After a delicious multi-coursed lunch, we rested a while in our rooms and then drove out to see what the park had to offer.

To be continued...


  1. Oh, I wanted to see more of the hotel and the tribal dress along with the rhythms of the world. Next post, perhaps?

  2. I would rather walk than ride a bike. It's for different folks. When at Grand Canyon I see them on long tours in the states. Very ambitious.

    I'll bet the soda lakes are full of unique life. And another distant view from your room.

  3. I think they would have loved to chat.

  4. That's probably what the bikers have done. It's not the first time that I hear that two young man from Belgium did it too, but they are back now. What an adventure !! Your reportage is great again, I feel like travelling, but I have no Christmas feelings anymore and this year, never had. I think the time difference is only 2 h between Kenya and Brussels, like in Egypt you are 2 h ahead of us. Now it's 10 here and 12 in Kenya.

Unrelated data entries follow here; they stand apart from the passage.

-- the h-loop falls through into the v-loop; same characterisation
theorem loopH_eq (x y w h_ tolerance : Int) (v_lines L : List (Int × Int × Int × Int)) (sides : PySem.Set Int)
    (hnd : sides.Nodup) (hlt : sides.length < 3) :
    pvLoopH x y w h_ tolerance v_lines sides L
      = decide (3 ≤ (v_lines.foldl (fun s l => PySem.Set.union s (pvSidesOf l false x y w h_ tolerance))
          (L.foldl (fun s l => PySem.Set.union s (pvSidesOf l true x y w h_ tolerance)) sides)).length) := by
  induction L generalizing sides with
  | nil => simpa [pvLoopH] using loopV_eq x y w h_ tolerance v_lines sides hnd hlt
  | cons hd tl ih =>
    simp only [pvLoopH, List.foldl_cons]
    by_cases h3 : 3 ≤ (PySem.Set.union sides (pvSidesOf hd true x y w h_ tolerance)).length
    · rw [if_pos h3]
      have h1 := len_fold_union_mono (g := fun l => pvSidesOf l true x y w h_ tolerance) tl
        (PySem.Set.union sides (pvSidesOf hd true x y w h_ tolerance))
        (PySem.Set.nodup_union sides (pvSidesOf hd true x y w h_ tolerance) hnd)
      have h2 := len_fold_union_mono (g := fun l => pvSidesOf l false x y w h_ tolerance) v_lines
        (tl.foldl (fun s l => PySem.Set.union s (pvSidesOf l true x y w h_ tolerance))
          (PySem.Set.union sides (pvSidesOf hd true x y w h_ tolerance)))
        (nodup_fold_union tl _ (PySem.Set.nodup_union sides (pvSidesOf hd true x y w h_ tolerance) hnd))
      simp only at h1 h2
      symm
      exact decide_eq_true (by omega)
    · rw [if_neg h3, ih _ (PySem.Set.nodup_union sides (pvSidesOf hd true x y w h_ tolerance) hnd) (by omega)]
      rfl

-- membership in the sides a single line certifies
theorem mem_sidesOf_h (x y w h_ tolerance : Int) (l : Int × Int × Int × Int) (e : Int) :
    e ∈ pvSidesOf l true x y w h_ tolerance ↔
      ((l.1 ≤ x ∧ l.2.2.1 ≥ x + w) ∧
        ((((l.2.1 - y).natAbs : Int) < tolerance ∧ e = 0) ∨
         (((l.2.1 - (y + h_)).natAbs : Int) < tolerance ∧ e = 1))) := by
  unfold pvSidesOf
  simp only [if_true, Bool.and_eq_true, decide_eq_true_eq]
  split_ifs with hg c0 c1 c1 <;>
    simp_all [PySem.Set.empty]

theorem mem_sidesOf_v (x y w h_ tolerance : Int) (l : Int × Int × Int × Int) (e : Int) :
    e ∈ pvSidesOf l false x y w h_ tolerance ↔
      ((l.2.1 ≤ y ∧ l.2.2.2 ≥ y + h_) ∧
        ((((l.1 - x).natAbs : Int) < tolerance ∧ e = 2) ∨
         (((l.1 - (x + w)).natAbs : Int) < tolerance ∧ e = 3))) := by
  unfold pvSidesOf
  simp only [Bool.false_eq_true, if_false, Bool.and_eq_true, decide_eq_true_eq]
  split_ifs with hg c0 c1 c1 <;>
    simp_all [PySem.Set.empty]

-- a duplicate-free list of side tags has length = number of present tags
theorem length_eq_indicators (F : List Int) (hnd : F.Nodup)
    (hsub : ∀ e ∈ F, e = 0 ∨ e = 1 ∨ e = 2 ∨ e = 3) :
    F.length = (if 0 ∈ F then 1 else 0) + (if 1 ∈ F then 1 else 0)
      + (if 2 ∈ F then 1 else 0) + (if (3:Int) ∈ F then 1 else 0) := by
  induction F with
  | nil => simp
  | cons a t ih =>
    have hat : a ∉ t := (List.nodup_cons.mp hnd).1
    have iht := ih (List.nodup_cons.mp hnd).2 (fun e he => hsub e (List.mem_cons_of_mem a he))
    rcases hsub a (List.mem_cons_self) with rfl | rfl | rfl | rfl <;>
      simp_all [List.mem_cons] <;> omega

-- the int-sum-of-indicators test equals the nat-sum-of-indicators test
theorem ind_ge_three (a b c d : Bool) :
    decide (3 ≤ ((if a = true then (1:Int) else 0) + (if b = true then 1 else 0)
      + (if c = true then 1 else 0) + (if d = true then 1 else 0)))
    = decide (3 ≤ ((if a = true then 1 else 0) + (if b = true then 1 else 0)
      + (if c = true then 1 else 0) + (if d = true then 1 else 0) : Nat)) := by
  cases a <;> cases b <;> cases c <;> cases d <;> decide

set_option maxHeartbeats 2000000 in
theorem has_border_lines_py_spec_aux (x y w h_ tolerance : Int)
    (h_lines v_lines : List (Int × Int × Int × Int)) :
    has_border_lines_py x y w h_ h_lines v_lines tolerance
      = has_border_lines_py_alt x y w h_ h_lines v_lines tolerance := by
  rw [has_border_lines_py_alt, loopH_eq x y w h_ tolerance v_lines h_lines PySem.Set.empty
    (by simp [PySem.Set.empty]) (by simp [PySem.Set.empty])]
  set F := v_lines.foldl (fun s l => PySem.Set.union s (pvSidesOf l false x y w h_ tolerance))
      (h_lines.foldl (fun s l => PySem.Set.union s (pvSidesOf l true x y w h_ tolerance)) PySem.Set.empty) with hF
  have hnd : F.Nodup := nodup_fold_union _ _ (nodup_fold_union _ _ (by simp [PySem.Set.empty]))
  have hmem : ∀ e, e ∈ F ↔ (∃ l ∈ h_lines, e ∈ pvSidesOf l true x y w h_ tolerance)
      ∨ (∃ l ∈ v_lines, e ∈ pvSidesOf l false x y w h_ tolerance) := by
    intro e
    rw [hF, mem_fold_union, mem_fold_union]
    simp [PySem.Set.empty]
  have hsub : ∀ e ∈ F, e = 0 ∨ e = 1 ∨ e = 2 ∨ e = 3 := by
    intro e he
    rcases (hmem e).1 he with ⟨l, _, hl⟩ | ⟨l, _, hl⟩
    · rcases (mem_sidesOf_h x y w h_ tolerance l e).1 hl with ⟨_, ⟨_, rfl⟩ | ⟨_, rfl⟩⟩ <;> tauto
    · rcases (mem_sidesOf_v x y w h_ tolerance l e).1 hl with ⟨_, ⟨_, rfl⟩ | ⟨_, rfl⟩⟩ <;> tauto
  rw [length_eq_indicators F hnd hsub]
  have h0 : (0 ∈ F) ↔ (h_lines.any (fun l =>
      ((l.2.1 - y).natAbs : Int) < tolerance && l.1 ≤ x && l.2.2.1 ≥ x + w) = true) := by
    rw [hmem]; simp [mem_sidesOf_h, mem_sidesOf_v, List.any_eq_true]; tauto
  have h1 : ((1:Int) ∈ F) ↔ (h_lines.any (fun l =>
      ((l.2.1 - (y + h_)).natAbs : Int) < tolerance && l.1 ≤ x && l.2.2.1 ≥ x + w) = true) := by
    rw [hmem]; simp [mem_sidesOf_h, mem_sidesOf_v, List.any_eq_true]; tauto
  have h2 : ((2:Int) ∈ F) ↔ (v_lines.any (fun l =>
      ((l.1 - x).natAbs : Int) < tolerance && l.2.1 ≤ y && l.2.2.2 ≥ y + h_) = true) := by
    rw [hmem]; simp [mem_sidesOf_h, mem_sidesOf_v, List.any_eq_true]; tauto
  have h3 : ((3:Int) ∈ F) ↔ (v_lines.any (fun l =>
      ((l.1 - (x + w)).natAbs : Int) < tolerance && l.2.1 ≤ y && l.2.2.2 ≥ y + h_) = true) := by
    rw [hmem]; simp [mem_sidesOf_h, mem_sidesOf_v, List.any_eq_true]; tauto
  rw [has_border_lines_py]
  simp only [ge_iff_le] at h0 h1 h2 h3 ⊢
  rw [if_congr h0 rfl rfl, if_congr h1 rfl rfl, if_congr h2 rfl rfl, if_congr h3 rfl rfl]
  exact ind_ge_three _ _ _ _

-- ===== VERDICT (by name: the statement is the Claim_ definition above) =====
theorem has_border_lines_py_spec : Claim_equal_has_border_lines_py := by
  intro x y w h_ h_lines v_lines tolerance _
  exact has_border_lines_py_spec_aux x y w h_ tolerance h_lines v_lines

  5. Hi Jo, I am amazed at some of these bikers. They must also be in terrific shape. I think I would rather walk if I can not drive. The lodge at the lake sound like a wonderful place. And the view from your room looks gorgeous. Can't wait to see all the different birds. Have a wonderful Sunday!

  6. Cycling heavily loaded is not a lot of fun as I have discovered. Even more so in the heat of Kenya!! Great photos. Diane

  7. They might have brought their bikes on the plane? Still, quite an undertaking! I have done a little bit of cycling-camping and it's hard work. :)

  8. Nakuru is the second park we visited the first time we went to Kenya in 1987. I loved riding along with you down the through Eldama Ravine. (I'm assuming that was where you saw the bikers.) Oh my poor aching back from just thinking of pedaling that route!

  9. Those bicyclists are quite ambitious...what great memories they will have of their trip! I fondly recall bicycling through central Europe in the early 1970s.

    Lake Nakuru looks beautiful and peaceful.